Track down each line below containing the string "what" and copy it.

--- DATA FOR REVIEW Enclosed Below ---

-- pv_equiv track=rewrite | github.com/SEdeepL/GraphLoRA | ground-truth/groundtruth.py | normalize_patch
-- ===== SOURCE A (Python) =====
-- def normalize_patch(p: str) -> str:
--     """
--     清理 patch 文本中的多余空格和换行：
--     - 去掉每行末尾的多余空白
--     - 去掉开头/结尾的空行
--     - 将连续空行压缩为一个
--     """
--     lines = p.splitlines()
--
--     # 去掉每行末尾的空格/Tab
--     lines = [ln.rstrip() for ln in lines]
--
--     # 去掉开头空行
--     while lines and not lines[0].strip():
--         lines.pop(0)
--
--     # 去掉结尾空行
--     while lines and not lines[-1].strip():
--         lines.pop()
--
--     # 压缩中间连续空行
--     normalized_lines = []
--     last_blank = False
--     for ln in lines:
--         if not ln.strip():  # 空行
--             if last_blank:
--                 continue      # 跳过多余的空行
--             last_blank = True
--             normalized_lines.append("")  # 保留一个空行
--         else:
--             last_blank = False
--             normalized_lines.append(ln)
--
--     return "\n".join(normalized_lines)
-- ===== SOURCE B (Python) =====
-- def normalize_patch(p: str) -> str:
--     lines = [ln.rstrip() for ln in p.splitlines()]
--     # keep a line iff it is nonblank or its predecessor is: this drops the
--     # leading blank run and keeps only the first blank of every other run
--     kept = [ln for prev, ln in zip([""] + lines, lines) if ln or prev]
--     if kept and not kept[-1]:
--         kept.pop()
--     return "\n".join(kept)
-- ===== Notes on version B (the rewrite author's own statement) =====
-- stated objective: simpler
-- what changed: Replaced A's two leading/trailing pop-while loops plus a last_blank flag state machine by a single zip-with-previous filter pass (keep a line iff it or its predecessor is nonblank) followed by popping at most one trailing blank.
import Mathlib
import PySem

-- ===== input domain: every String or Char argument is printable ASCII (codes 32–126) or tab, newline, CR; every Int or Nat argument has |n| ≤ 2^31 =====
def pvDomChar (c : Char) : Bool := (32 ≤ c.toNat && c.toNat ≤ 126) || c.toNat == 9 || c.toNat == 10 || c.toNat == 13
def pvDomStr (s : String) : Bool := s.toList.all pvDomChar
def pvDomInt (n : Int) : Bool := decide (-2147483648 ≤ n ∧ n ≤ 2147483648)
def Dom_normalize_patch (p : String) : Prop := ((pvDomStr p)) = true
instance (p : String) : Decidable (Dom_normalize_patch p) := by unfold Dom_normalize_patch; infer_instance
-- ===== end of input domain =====

-- B replaces A's trim/flag state machine by one zip-with-previous filter pass plus a single
-- trailing pop (simpler decomposition, same O(n) cost).


-- ===== PORT A =====
-- while lines and not lines[0].strip(): lines.pop(0)
def pyPopLeading : List String → List String
  | [] => []
  | ln :: rest => if PySem.Str.strip ln = "" then pyPopLeading rest else ln :: rest

-- while lines and not lines[-1].strip(): lines.pop()
def pyPopTrailing : List String → List String
  | [] => []
  | ln :: rest =>
    match pyPopTrailing rest with
    | [] => if PySem.Str.strip ln = "" then [] else [ln]
    | r => ln :: r

def normalize_patch (p : String) : String :=
  let lines := (PySem.Str.splitlines p).map PySem.Str.rstrip
  let lines := pyPopLeading lines
  let lines := pyPopTrailing lines
  let st := lines.foldl (fun (st : List String × Bool) ln =>
      if PySem.Str.strip ln = "" then
        if st.2 then st else (st.1 ++ [""], true)
      else (st.1 ++ [ln], false)) ([], false)
  PySem.Str.join "\n" st.1

-- ===== PORT B =====
def normalize_patch_alt (p : String) : String :=
  let lines := (PySem.Str.splitlines p).map PySem.Str.rstrip
  let kept := ((("" :: lines).zip lines).filter
      (fun pr => pr.2 != "" || pr.1 != "")).map Prod.snd
  let kept := if kept.getLast? = some "" then kept.dropLast else kept
  PySem.Str.join "\n" kept

-- ===== PRECONDITION & SPEC =====
def Spec_normalize_patch (p : String) (out : String) : Prop := out = normalize_patch_alt p
instance (p : String) (out : String) : Decidable (Spec_normalize_patch p out) := by unfold Spec_normalize_patch; infer_instance

-- ===== CLAIM (what is proved, stated in full; the proofs are below) =====
def Claim_equal_normalize_patch : Prop := ∀ (p : String), Dom_normalize_patch p → Spec_normalize_patch p (normalize_patch p)

-- ===== LEMMAS AND PROOFS =====

-- proof-only helpers: the same pipeline with the blank test replaced by (= "")
def popT : List String → List String
  | [] => []
  | ln :: rest =>
    match popT rest with
    | [] => if ln = "" then [] else [ln]
    | r => ln :: r

def colRec : Bool → List String → List String
  | _, [] => []
  | lb, ln :: rest =>
    if ln = "" then (if lb then colRec true rest else "" :: colRec true rest)
    else ln :: colRec false rest

def keptRec : String → List String → List String
  | _, [] => []
  | prev, ln :: rest => (if ln ≠ "" ∨ prev ≠ "" then [ln] else []) ++ keptRec ln rest

def trimLast (l : List String) : List String :=
  if l.getLast? = some "" then l.dropLast else l

-- dropWhile head property
theorem dropWhile_head_false {α : Type} (p : α → Bool) (l : List α) (h t' : _)
    (hE : l.dropWhile p = h :: t') : p h = false := by
  induction l with
  | nil => simp at hE
  | cons a as ih =>
    rw [List.dropWhile_cons] at hE
    split at hE
    · exact ih hE
    · cases hE; simp_all

theorem strip_rstrip_eq_nil_iff (cs : List Char) :
    PySem.Chars.strip (PySem.Chars.rstrip cs) = [] ↔ PySem.Chars.rstrip cs = [] := by
  constructor
  · intro hs
    by_contra hne
    set r := PySem.Chars.rstrip cs with hr
    have hrev : r.reverse = cs.reverse.dropWhile PySem.Chars.isspace := by
      simp [hr, PySem.Chars.rstrip]
    obtain ⟨h, t, hht⟩ : ∃ h t, r.reverse = h :: t := by
      cases hrv : r.reverse with
      | nil => exact absurd (by simpa using hrv) hne
      | cons a b => exact ⟨a, b, rfl⟩
    have hhf : PySem.Chars.isspace h = false :=
      dropWhile_head_false _ _ _ _ (hrev ▸ hht)
    have hrform : r = t.reverse ++ [h] := by
      have := congrArg List.reverse hht; simpa using this
    -- lstrip r = a' ++ [h]
    have hl : ∃ a', PySem.Chars.lstrip r = a' ++ [h] := by
      rw [hrform]
      unfold PySem.Chars.lstrip
      rw [List.dropWhile_append]
      split
      · exact ⟨[], by simp [hhf]⟩
      · exact ⟨_, rfl⟩
    obtain ⟨a', ha'⟩ := hl
    have : PySem.Chars.strip r ≠ [] := by
      unfold PySem.Chars.strip
      rw [ha']
      unfold PySem.Chars.rstrip
      simp [hhf]
    exact this hs
  · intro h; rw [h]; rfl

theorem strip_rstrip_str (t : String) :
    (PySem.Str.strip (PySem.Str.rstrip t) = "" ↔ PySem.Str.rstrip t = "") := by
  simp [PySem.Str.strip, PySem.Str.rstrip, String.toList_ofList,
    strip_rstrip_eq_nil_iff]

-- P2: B's filter pass is keptRec
theorem kept_eq_keptRec (l : List String) : ∀ prev,
    (((prev :: l).zip l).filter (fun pr => pr.2 != "" || pr.1 != "")).map Prod.snd
      = keptRec prev l := by
  induction l with
  | nil => intro prev; rfl
  | cons x xs ih =>
    intro prev
    simp only [List.zip_cons_cons, List.filter_cons, keptRec]
    by_cases hx : x = "" <;> by_cases hp : prev = "" <;>
      simp [hx, hp, ih x, ih ""]

-- P1: keptRec = colRec with flag "previous was blank"
theorem keptRec_eq_colRec (l : List String) : ∀ prev,
    keptRec prev l = colRec (decide (prev = "")) l := by
  induction l with
  | nil => intro prev; rfl
  | cons x xs ih =>
    intro prev
    by_cases hx : x = "" <;> by_cases hp : prev = "" <;>
      simp [keptRec, colRec, hx, hp, ih x, ih ""]

-- P3: colRec true skips the leading blank run
theorem colRec_true_dropWhile (l : List String) :
    colRec true l = colRec false (l.dropWhile (fun s => s == "")) := by
  induction l with
  | nil => rfl
  | cons x xs ih =>
    by_cases hx : x = "" <;> simp [colRec, hx, ih]

-- P4/P5: emptiness characterizations
theorem popT_eq_nil_iff (l : List String) : popT l = [] ↔ ∀ s ∈ l, s = "" := by
  induction l with
  | nil => simp [popT]
  | cons x xs ih =>
    simp only [popT]
    cases hr : popT xs with
    | nil =>
      rw [hr] at ih
      have hall : ∀ s ∈ xs, s = "" := ih.mp rfl
      by_cases hx : x = ""
      · simpa [hx] using hall
      · simp [hx]
    | cons a b =>
      rw [hr] at ih
      simp only [reduceCtorEq, false_iff] at ih
      constructor
      · intro h; exact absurd h (by simp)
      · intro h; exact absurd (fun s hs => h s (List.mem_cons_of_mem _ hs)) ih

theorem colRec_true_eq_nil_iff (l : List String) : colRec true l = [] ↔ ∀ s ∈ l, s = "" := by
  induction l with
  | nil => simp [colRec]
  | cons x xs ih =>
    by_cases hx : x = "" <;> simp [colRec, hx, ih]

-- P6
theorem trimLast_cons (x : String) (ys : List String) (h : x ≠ "" ∨ ys ≠ []) :
    trimLast (x :: ys) = x :: trimLast ys := by
  cases ys with
  | nil =>
    simp only [trimLast]
    simp only [List.getLast?_singleton, List.getLast?_nil]
    rcases h with h | h
    · simp [h]
    · simp at h
  | cons a b =>
    simp only [trimLast, List.getLast?_cons_cons]
    split <;> rfl

-- P7 main: popping trailing blanks before collapsing = collapsing then trimming one blank
theorem colRec_popT (l : List String) : ∀ lb, colRec lb (popT l) = trimLast (colRec lb l) := by
  induction l with
  | nil => intro lb; rfl
  | cons x xs ih =>
    intro lb
    simp only [popT]
    cases hr : popT xs with
    | nil =>
      have hall : ∀ s ∈ xs, s = "" := (popT_eq_nil_iff xs).mp hr
      have htrue : colRec true xs = [] := (colRec_true_eq_nil_iff xs).mpr hall
      by_cases hx : x = ""
      · subst hx
        cases lb <;>
          simp [colRec, htrue, trimLast]
      · have hfalse : colRec false xs = [] ∨ colRec false xs = [""] := by
          cases xs with
          | nil => left; rfl
          | cons a b =>
            right
            have ha : a = "" := hall a (by simp)
            have : colRec true b = [] :=
              (colRec_true_eq_nil_iff b).mpr (fun s hs => hall s (by simp [hs]))
            simp [colRec, ha, this]
        rcases hfalse with hf | hf <;>
          cases lb <;> simp [colRec, hx, hf, trimLast]
    | cons a b =>
      have hne : popT xs ≠ [] := by simp [hr]
      have hxs_ne : ¬ ∀ s ∈ xs, s = "" := fun hc => hne ((popT_eq_nil_iff xs).mpr hc)
      show colRec lb (x :: a :: b) = trimLast (colRec lb (x :: xs))
      rw [← hr]
      by_cases hx : x = ""
      · subst hx
        have hct : colRec true xs ≠ [] := fun hc => hxs_ne ((colRec_true_eq_nil_iff xs).mp hc)
        cases lb
        · rw [show colRec false ("" :: popT xs) = "" :: colRec true (popT xs) by simp [colRec],
            show colRec false ("" :: xs) = "" :: colRec true xs by simp [colRec],
            ih true, trimLast_cons _ _ (Or.inr hct)]
        · rw [show colRec true ("" :: popT xs) = colRec true (popT xs) by simp [colRec],
            show colRec true ("" :: xs) = colRec true xs by simp [colRec], ih true]
      · simp only [colRec, if_neg hx]
        rw [ih false, trimLast_cons _ _ (Or.inl hx)]

theorem popT_subset (l : List String) : popT l ⊆ l := by
  induction l with
  | nil => simp [popT]
  | cons x xs ih =>
    intro s hs
    simp only [popT] at hs
    cases hpt : popT xs with
    | nil =>
      rw [hpt] at hs
      simp only at hs
      split at hs
      · simp at hs
      · simp at hs; simp [hs]
    | cons a b =>
      rw [hpt] at hs
      simp only at hs
      rcases List.mem_cons.mp hs with h | h
      · simp [h]
      · exact List.mem_cons_of_mem _ (ih (hpt ▸ h))

theorem popLeading_congr (l : List String) (H : ∀ s ∈ l, (PySem.Str.strip s = "" ↔ s = "")) :
    pyPopLeading l = l.dropWhile (fun s => s == "") := by
  induction l with
  | nil => rfl
  | cons x xs ih =>
    have hx := H x (by simp)
    by_cases h : x = ""
    · subst h
      have hse : PySem.Str.strip "" = "" := hx.mpr rfl
      simp [pyPopLeading, hse, ih (fun s hs => H s (List.mem_cons_of_mem _ hs))]
    · have hns : ¬ PySem.Str.strip x = "" := fun hc => h (hx.mp hc)
      simp [pyPopLeading, h, hns]

theorem popTrailing_congr (l : List String) (H : ∀ s ∈ l, (PySem.Str.strip s = "" ↔ s = "")) :
    pyPopTrailing l = popT l := by
  induction l with
  | nil => rfl
  | cons x xs ih =>
    have hx := H x (by simp)
    have hxs := ih (fun s hs => H s (List.mem_cons_of_mem _ hs))
    simp only [pyPopTrailing, popT, hxs, hx]

theorem foldl_eq_colRec (l : List String) (H : ∀ s ∈ l, (PySem.Str.strip s = "" ↔ s = "")) :
    ∀ (acc : List String) (lb : Bool),
    (l.foldl (fun (st : List String × Bool) ln =>
      if PySem.Str.strip ln = "" then
        if st.2 then st else (st.1 ++ [""], true)
      else (st.1 ++ [ln], false)) (acc, lb)).1 = acc ++ colRec lb l := by
  induction l with
  | nil => intro acc lb; simp [colRec]
  | cons x xs ih =>
    intro acc lb
    have hx := H x (by simp)
    have ih' := ih (fun s hs => H s (List.mem_cons_of_mem _ hs))
    rw [List.foldl_cons]
    by_cases h : x = ""
    · subst h
      rw [if_pos (hx.mpr rfl)]
      cases lb
      · simp only [Bool.false_eq_true, if_false, ih', colRec]
        simp
      · simp only [if_true, ih', colRec]
    · have hns : ¬ PySem.Str.strip x = "" := fun hc => h (hx.mp hc)
      rw [if_neg hns, ih', colRec, if_neg h]
      simp

theorem normalize_patch_spec : Claim_equal_normalize_patch := by
  intro p _
  show normalize_patch p = normalize_patch_alt p
  have hA : normalize_patch p = PySem.Str.join "\n"
      ((((pyPopTrailing (pyPopLeading ((PySem.Str.splitlines p).map PySem.Str.rstrip)))).foldl
        (fun (st : List String × Bool) ln =>
          if PySem.Str.strip ln = "" then
            if st.2 then st else (st.1 ++ [""], true)
          else (st.1 ++ [ln], false)) ([], false)).1) := rfl
  have hB : normalize_patch_alt p = PySem.Str.join "\n"
      (trimLast ((((("" :: (PySem.Str.splitlines p).map PySem.Str.rstrip).zip
          ((PySem.Str.splitlines p).map PySem.Str.rstrip)).filter
        (fun pr => pr.2 != "" || pr.1 != "")).map Prod.snd))) := rfl
  rw [hA, hB]
  set l := (PySem.Str.splitlines p).map PySem.Str.rstrip with hl
  have H : ∀ s ∈ l, (PySem.Str.strip s = "" ↔ s = "") := by
    intro s hs
    rw [hl] at hs
    obtain ⟨t, -, rfl⟩ := List.mem_map.mp hs
    exact strip_rstrip_str t
  have Hd : ∀ s ∈ l.dropWhile (fun s => s == ""), (PySem.Str.strip s = "" ↔ s = "") :=
    fun s hs => H s ((List.dropWhile_sublist _).subset hs)
  have Hp : ∀ s ∈ popT (l.dropWhile (fun s => s == "")),
      (PySem.Str.strip s = "" ↔ s = "") :=
    fun s hs => Hd s (popT_subset _ hs)
  rw [popLeading_congr l H, popTrailing_congr _ Hd, foldl_eq_colRec _ Hp, List.nil_append,
    colRec_popT, ← colRec_true_dropWhile, show colRec true l = keptRec "" l from
      (keptRec_eq_colRec l "").symm.trans (by norm_num), kept_eq_keptRec l ""]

--- End of Enclosed DATA FOR REVIEW ---

REPLY TO THE TASK:
-- what changed: Replaced A's two leading/trailing pop-while loops plus a last_blank flag state machine by a single zip-with-previous filter pass (keep a line iff it or its predecessor is nonblank) followed by popping at most one trailing blank.
-- ===== CLAIM (what is proved, stated in full; the proofs are below) =====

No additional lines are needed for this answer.